1つ目は、感染症対策よりもGo To トラベルをかたくなに優先させる姿勢だ。
政府は、Go To トラベルを全面的に中止あるいは停止する気はまったくない。
政府の分科会が「拡大した要因の一つが人の動きだ」という方針を示したので、仕方なく感染拡大地域では一時停止にした。どうしてそんなにGo To トラベルをやめたくないのかというと「菅首相の肝いり政策だ」とか「せっかく経済効果が出てきたので水を差したくない」というのだ。
しかし、今までにない「感染者数と重症者数の増加という危機的状況」にあって、首相の肝いりかどうかは関係ない。経済効果について、首相は「政府の役割は国民の命と暮らしを守ることで、暮らしを守らなければ命も守れなくなる」というが、命がなくなれば暮らしもない。当然、命が最優先で暮らしはその次になる。
どうして中止しないかというと「Go To トラベルが感染拡大の原因だという証拠はないからだ」という。首相は「移動では感染はしない、という中で取り組んできた」とも述べている。
だが、分科会も移動そのものを問題としているのではない。移動することによって、人と接触する機会が増えることを問題としているのだ。
そもそも「Go To トラベルが感染拡大の原因だという証拠はない」というが、それは「証拠がない」だけであり、Go To トラベルが感染拡大の原因である可能性を否定するものではない。
首相は、11月25日の衆議院予算委員会で「4000万人が利用して180人しか感染していない」と述べているが、それはあくまで判明した人数であり、感染者の多くが感染経路不明である現状では「180人もGo To トラベルが原因で感染してしまった」と考えるべきだ。
その後、26日現在で202人が感染し、宿泊施設では38都道府県の130施設に及んだ。しかも、従業員で感染した人は177人、宿泊施設は27都道府県の103施設と増えている。
30日にも、福岡県で「Go To トラベル」を使ったバスの団体旅行で、10人の感染が確認されている。表面化していない感染者はかなりの数になると考えるべきだ。
科学的にも現実的にも「Go To トラベルが感染拡大の原因ではない」とはいえないのだ。首相や政府は「Go To トラベルをやめたくないので、無理やり理由をこじつけているだけ」に思えてならない。これでは、国民の多くは納得しないだろう。
首相自らが
おきて破り
2つ目は、猫の目のようにめまぐるしく変わる政府の対策と責任転嫁だ。
政府(菅首相)は、よほどGo To トラベルをやめたくないのだろう。それは、Go To トラベルの対応を見てもよく分かる。

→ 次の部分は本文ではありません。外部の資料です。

-- pv_equiv track=rewrite | github.com/horlami228/indi-3rdparty-scripts | compare_debian_drivers.py | handle_soname_versions
-- ===== SOURCE A (Python) =====
-- def handle_soname_versions(packages):
--     """Handle soname versioning by keeping only the latest version of each package."""
--     package_dict = {}
--
--     for package in packages:
--         # Extract base name and possible soname version
--         base_name, _, version_suffix = package.rpartition('-')
--         if not version_suffix.isdigit():  # If no version suffix, keep the package name as is
--             base_name = package
--
--         # If we already have a versioned package, keep the latest (e.g., libapogee vs libapogee3)
--         if base_name in package_dict:
--             current_version = package_dict[base_name]
--             # Compare versions, and keep the one with the higher version (e.g., libapogee3 > libapogee)
--             if version_suffix.isdigit() and int(version_suffix) > int(current_version.rpartition('-')[-1]):
--                 package_dict[base_name] = package
--         else:
--             package_dict[base_name] = package
--
--     # Return only the latest versions of each package
--     return list(package_dict.values())
-- ===== SOURCE B (Python) =====
-- def handle_soname_versions(packages):
--     """Handle soname versioning by keeping only the latest version of each package."""
--     # Pass 1: group the packages by their base name, keys in first-appearance order.
--     groups = {}
--     for package in packages:
--         base_name, _, version_suffix = package.rpartition('-')
--         key = base_name if version_suffix.isdigit() else package
--         groups[key] = groups.get(key, []) + [package]
--     # Pass 2: reduce each group left-to-right to its champion.
--     result = []
--     for group in groups.values():
--         champion = group[0]
--         for package in group[1:]:
--             suffix = package.rpartition('-')[-1]
--             if suffix.isdigit() and int(suffix) > int(champion.rpartition('-')[-1]):
--                 champion = package
--         result.append(champion)
--     return result
-- ===== Notes on version B (the rewrite author's own statement) =====
-- stated objective: alternative
-- what changed: A keeps one running champion per base name inside a single dict pass; B first groups the packages into a dict of lists keyed by base name and then reduces each group left-to-right to its champion in a second pass.
import Mathlib
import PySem

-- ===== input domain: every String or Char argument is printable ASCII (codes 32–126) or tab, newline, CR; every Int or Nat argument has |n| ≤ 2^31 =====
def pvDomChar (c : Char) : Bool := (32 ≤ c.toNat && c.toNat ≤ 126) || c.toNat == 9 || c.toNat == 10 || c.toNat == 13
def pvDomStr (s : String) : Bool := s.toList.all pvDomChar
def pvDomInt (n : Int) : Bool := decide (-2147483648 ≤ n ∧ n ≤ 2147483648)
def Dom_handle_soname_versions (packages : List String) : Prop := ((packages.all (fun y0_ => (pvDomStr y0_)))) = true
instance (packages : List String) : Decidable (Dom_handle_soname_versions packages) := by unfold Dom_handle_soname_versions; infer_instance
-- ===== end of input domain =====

当初、あまりにも感染が拡大したので、世論も怖くなって、大阪市と札幌市限定でGo To トラベルを停止した。大阪府と北海道にせず、市だけに限定したことでも、何としてもGo To トラベルはやめられないという思いがヒシヒシと伝わってくる。
しかし「大阪市と札幌市に入るGo To トラベルは停止するが、大阪市と札幌市から出るGo To トラベルは続ける」という方針には、多くの国民があぜんとしたのではないだろうか。まったく意図が分からない。「そこまでしてGo To トラベルをやめたくないのか」とあきれるばかりである。
そもそも、5月に発表された「新しい生活様式」では、移動に関する感染対策の一つとして「感染が流行している地域からの移動、感染が流行している地域への移動は控える」となっている。したがって、政府自ら「新しい生活様式を破っている」ことになる。

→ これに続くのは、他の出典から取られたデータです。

-- pv_equiv track=rewrite | github.com/belynnn/I3_WAD_2024_Python | Notes/Notes Formateurs/20240411/long_exo_v2.py | renvoie_tableau_serpent
-- ===== SOURCE A (Python) =====
-- def renvoie_tableau_serpent(num_lines, num_cols):
--     result = []
--
--     elem = 1
--     # en_arriere = False
--     for i in range(num_lines):
--         line = []
--         for j in range(num_cols):
--             # if en_arriere:
--             if i % 2 == 1:
--                 line.insert(0, elem)
--             else:
--                 line.append(elem)
--             elem += 1
--         result.append(line)
--         # en_arriere = not en_arriere
--
--
--     return result
-- ===== SOURCE B (Python) =====
-- def renvoie_tableau_serpent(num_lines, num_cols):
--     # Phase 1: build the full flat sequence of values once.
--     num_cells = max(num_lines, 0) * max(num_cols, 0)
--     flat = list(range(1, num_cells + 1))
--     # Phase 2: reshape it into rows, reversing every odd row.
--     result = []
--     for i in range(num_lines):
--         row = flat[i * num_cols:(i + 1) * num_cols]
--         if i % 2 == 1:
--             row = list(reversed(row))
--         result.append(row)
--     return result
-- ===== Notes on version B (the rewrite author's own statement) =====
-- stated objective: alternative
-- what changed: Replaces the element-by-element counter with insert(0)/append inside a nested double loop by a two-phase build-then-reshape: compute the flat list range(1, n*m+1) once, then slice each row out of it and reverse the odd-indexed slices.
import Mathlib
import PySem

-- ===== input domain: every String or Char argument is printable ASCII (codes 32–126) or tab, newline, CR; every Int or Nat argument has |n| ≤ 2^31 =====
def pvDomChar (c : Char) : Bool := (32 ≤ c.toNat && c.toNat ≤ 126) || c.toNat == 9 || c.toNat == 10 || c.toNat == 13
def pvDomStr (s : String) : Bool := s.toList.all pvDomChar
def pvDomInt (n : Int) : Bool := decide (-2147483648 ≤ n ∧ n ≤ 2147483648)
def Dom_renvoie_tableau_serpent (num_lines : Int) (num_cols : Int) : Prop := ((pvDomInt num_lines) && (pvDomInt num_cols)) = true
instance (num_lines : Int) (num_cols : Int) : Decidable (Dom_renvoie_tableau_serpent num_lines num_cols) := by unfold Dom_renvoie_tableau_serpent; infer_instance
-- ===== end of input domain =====

-- B builds the flat list of values once and reshapes it into (odd-reversed) row slices,
-- instead of A's nested per-element counter loop; objective: alternative decomposition.

-- ===== PORT A =====
def renvoie_tableau_serpent (num_lines : Int) (num_cols : Int) : List (List Int) :=
  -- state: (result, elem)
  let s := (PySem.List.pyRange 0 num_lines 1).foldl
    (fun (st : List (List Int) × Int) i =>
      -- inner state: (line, elem)
      let inner := (PySem.List.pyRange 0 num_cols 1).foldl
        (fun (ls : List Int × Int) _j =>
          (if i % 2 == 1 then PySem.List.insert ls.1 0 ls.2 else ls.1 ++ [ls.2],
           ls.2 + 1))
        ([], st.2)
      (st.1 ++ [inner.1], inner.2))
    ([], 1)
  s.1

-- ===== PORT B =====
def renvoie_tableau_serpent_alt (num_lines : Int) (num_cols : Int) : List (List Int) :=
  let num_cells := max num_lines 0 * max num_cols 0
  let flat := PySem.List.pyRange 1 (num_cells + 1) 1
  (PySem.List.pyRange 0 num_lines 1).foldl
    (fun (result : List (List Int)) i =>
      let row := PySem.List.slice flat (some (i * num_cols)) (some ((i + 1) * num_cols))
      result ++ [if i % 2 == 1 then row.reverse else row])
    []

-- ===== PRECONDITION & SPEC =====
def Spec_renvoie_tableau_serpent (num_lines : Int) (num_cols : Int) (out : List (List Int)) : Prop := out = renvoie_tableau_serpent_alt num_lines num_cols
instance (num_lines : Int) (num_cols : Int) (out : List (List Int)) : Decidable (Spec_renvoie_tableau_serpent num_lines num_cols out) := by unfold Spec_renvoie_tableau_serpent; infer_instance

-- ===== CLAIM (what is proved, stated in full; the proofs are below) =====
def Claim_equal_renvoie_tableau_serpent : Prop := ∀ (num_lines : Int) (num_cols : Int), Dom_renvoie_tableau_serpent num_lines num_cols → Spec_renvoie_tableau_serpent num_lines num_cols (renvoie_tableau_serpent num_lines num_cols)

-- ===== LEMMAS AND PROOFS =====

-- the row produced for index i (common closed form, meaningful for 0 ≤ nc)
def pvRow (nc i : Int) : List Int :=
  if i % 2 == 1 then (PySem.List.pyRange (i * nc + 1) ((i + 1) * nc + 1) 1).reverse
  else PySem.List.pyRange (i * nc + 1) ((i + 1) * nc + 1) 1

-- A's inner loop, iterated c times from elem e, yields the (possibly reversed) run e..e+c-1
theorem pvInnerA (i e : Int) (c : Nat) :
    (PySem.List.pyRange 0 (c : Int) 1).foldl
      (fun (ls : List Int × Int) _j =>
        (if i % 2 == 1 then PySem.List.insert ls.1 0 ls.2 else ls.1 ++ [ls.2], ls.2 + 1))
      ([], e)
    = ((if i % 2 == 1 then (PySem.List.pyRange e (e + c) 1).reverse
        else PySem.List.pyRange e (e + c) 1), e + c) := by
  induction c with
  | zero =>
      simp [PySem.List.pyRange_one_eq_nil (le_refl (0:Int))]
  | succ c ih =>
      have hc : ((c + 1 : Nat) : Int) = (c : Int) + 1 := by push_cast; ring
      rw [hc, PySem.List.pyRange_one_succ_right (by positivity), List.foldl_append, ih]
      have he : e + ((c : Int) + 1) = (e + c) + 1 := by ring
      rw [he, PySem.List.pyRange_one_succ_right (by omega : e ≤ e + (c : Int))]
      cases h : (i % 2 == 1) with
      | true => simp [PySem.List.insert_zero]
      | false => simp

-- A's outer loop in closed form (0 ≤ nc case, num_lines = n)
theorem pvOuterA (nc : Int) (hnc : 0 ≤ nc) (n : Nat) :
    (PySem.List.pyRange 0 (n : Int) 1).foldl
      (fun (st : List (List Int) × Int) i =>
        let inner := (PySem.List.pyRange 0 nc 1).foldl
          (fun (ls : List Int × Int) _j =>
            (if i % 2 == 1 then PySem.List.insert ls.1 0 ls.2 else ls.1 ++ [ls.2], ls.2 + 1))
          ([], st.2)
        (st.1 ++ [inner.1], inner.2))
      ([], 1)
    = ((PySem.List.pyRange 0 (n : Int) 1).map (pvRow nc), (n : Int) * nc + 1) := by
  obtain ⟨m, rfl⟩ : ∃ m : Nat, nc = (m : Int) := ⟨nc.toNat, (Int.toNat_of_nonneg hnc).symm⟩
  induction n with
  | zero =>
      simp [PySem.List.pyRange_one_eq_nil (le_refl (0:Int))]
  | succ n ih =>
      have hc : ((n + 1 : Nat) : Int) = (n : Int) + 1 := by push_cast; ring
      rw [hc, PySem.List.pyRange_one_succ_right (by positivity), List.foldl_append, ih,
          List.map_append]
      simp only [List.foldl_cons, List.foldl_nil, List.map_cons, List.map_nil]
      rw [pvInnerA]
      have h2 : (n : Int) * m + 1 + m = ((n : Int) + 1) * m + 1 := by ring
      simp only [pvRow, h2]

-- B's row slice equals the closed-form run (0 ≤ nc, 0 ≤ i < nl)
theorem pvSliceB (nl nc i : Int) (hnc : 0 ≤ nc) (hi : 0 ≤ i) (hin : i < nl) :
    PySem.List.slice (PySem.List.pyRange 1 (nl * nc + 1) 1)
      (some (i * nc)) (some ((i + 1) * nc))
    = PySem.List.pyRange (i * nc + 1) ((i + 1) * nc + 1) 1 := by
  have ha : 0 ≤ i * nc := mul_nonneg hi hnc
  have hb : i * nc ≤ (i + 1) * nc := by nlinarith
  have hbn : (i + 1) * nc ≤ nl * nc := by nlinarith
  rw [PySem.List.pyRange_one_append 1 (i * nc + 1) (nl * nc + 1) (by omega) (by omega),
      PySem.List.pyRange_one_append (i * nc + 1) ((i + 1) * nc + 1) (nl * nc + 1)
        (by omega) (by omega),
      PySem.List.slice_toNat _ ha (le_trans ha hb),
      List.drop_left' (by rw [PySem.List.length_pyRange_one]; omega),
      List.take_left' (by rw [PySem.List.length_pyRange_one]; omega)]

-- A's outer step with an empty inner loop only appends empty rows
theorem pvEmptyRows (l : List Int) (acc : List (List Int)) (e : Int) :
    l.foldl (fun (st : List (List Int) × Int) _ => (st.1 ++ [([] : List Int)], st.2)) (acc, e)
    = (acc ++ l.map (fun _ => []), e) := by
  induction l generalizing acc with
  | nil => simp
  | cons x xs ih => simp [ih]

-- ===== VERDICT (by name: the statement is the Claim_ definition above) =====
theorem renvoie_tableau_serpent_spec : Claim_equal_renvoie_tableau_serpent := by
  intro nl nc _
  unfold Spec_renvoie_tableau_serpent
  simp only [renvoie_tableau_serpent, renvoie_tableau_serpent_alt]
  rcases le_or_gt 0 nc with hnc | hnc
  · rcases le_or_gt 0 nl with hnl | hnl
    · obtain ⟨n, rfl⟩ : ∃ n : Nat, nl = (n : Int) := ⟨nl.toNat, (Int.toNat_of_nonneg hnl).symm⟩
      rw [max_eq_left hnl, max_eq_left hnc,
          pvOuterA nc hnc n, PySem.List.foldl_append_singleton_eq_map, List.nil_append]
      apply List.map_congr_left
      intro i hi
      rw [PySem.List.mem_pyRange_one] at hi
      rw [pvSliceB (n : Int) nc i hnc hi.1 hi.2]
      simp [pvRow]
    · simp [PySem.List.pyRange_one_eq_nil (by omega : nl ≤ (0 : Int))]
  · rcases le_or_gt nl 0 with hnl | hnl
    · simp [PySem.List.pyRange_one_eq_nil (by omega : nl ≤ (0 : Int))]
    · rw [max_eq_right (le_of_lt hnc), mul_zero]
      simp only [PySem.List.pyRange_one_eq_nil (by omega : nc ≤ (0 : Int)),
        PySem.List.pyRange_one_eq_nil (by omega : (0 : Int) + 1 ≤ 1), List.foldl_nil]
      rw [pvEmptyRows, PySem.List.foldl_append_singleton_eq_map, List.nil_append,
          List.nil_append]
      apply List.map_congr_left
      intro i _
      simp [PySem.List.slice]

自分たちで国民に守るように作ったおきてを、首相自ら破ったのだ。そこまでしてGo To トラベルに固執する姿を見ていると、もはや「政治や政策の領域ではなく、単なる個人の意地でしかない」と思えてしまう。
政府の対応に我慢できなくなった分科会から「拡大の原因の一つが人の動きだ」と注意されたことで、感染地域(大阪市と札幌市)に入ることだけでなく、感染地域から出ることも規制することになった。だが、実際の方針は「入ることは停止だが、出ることは自粛」にとどまっている。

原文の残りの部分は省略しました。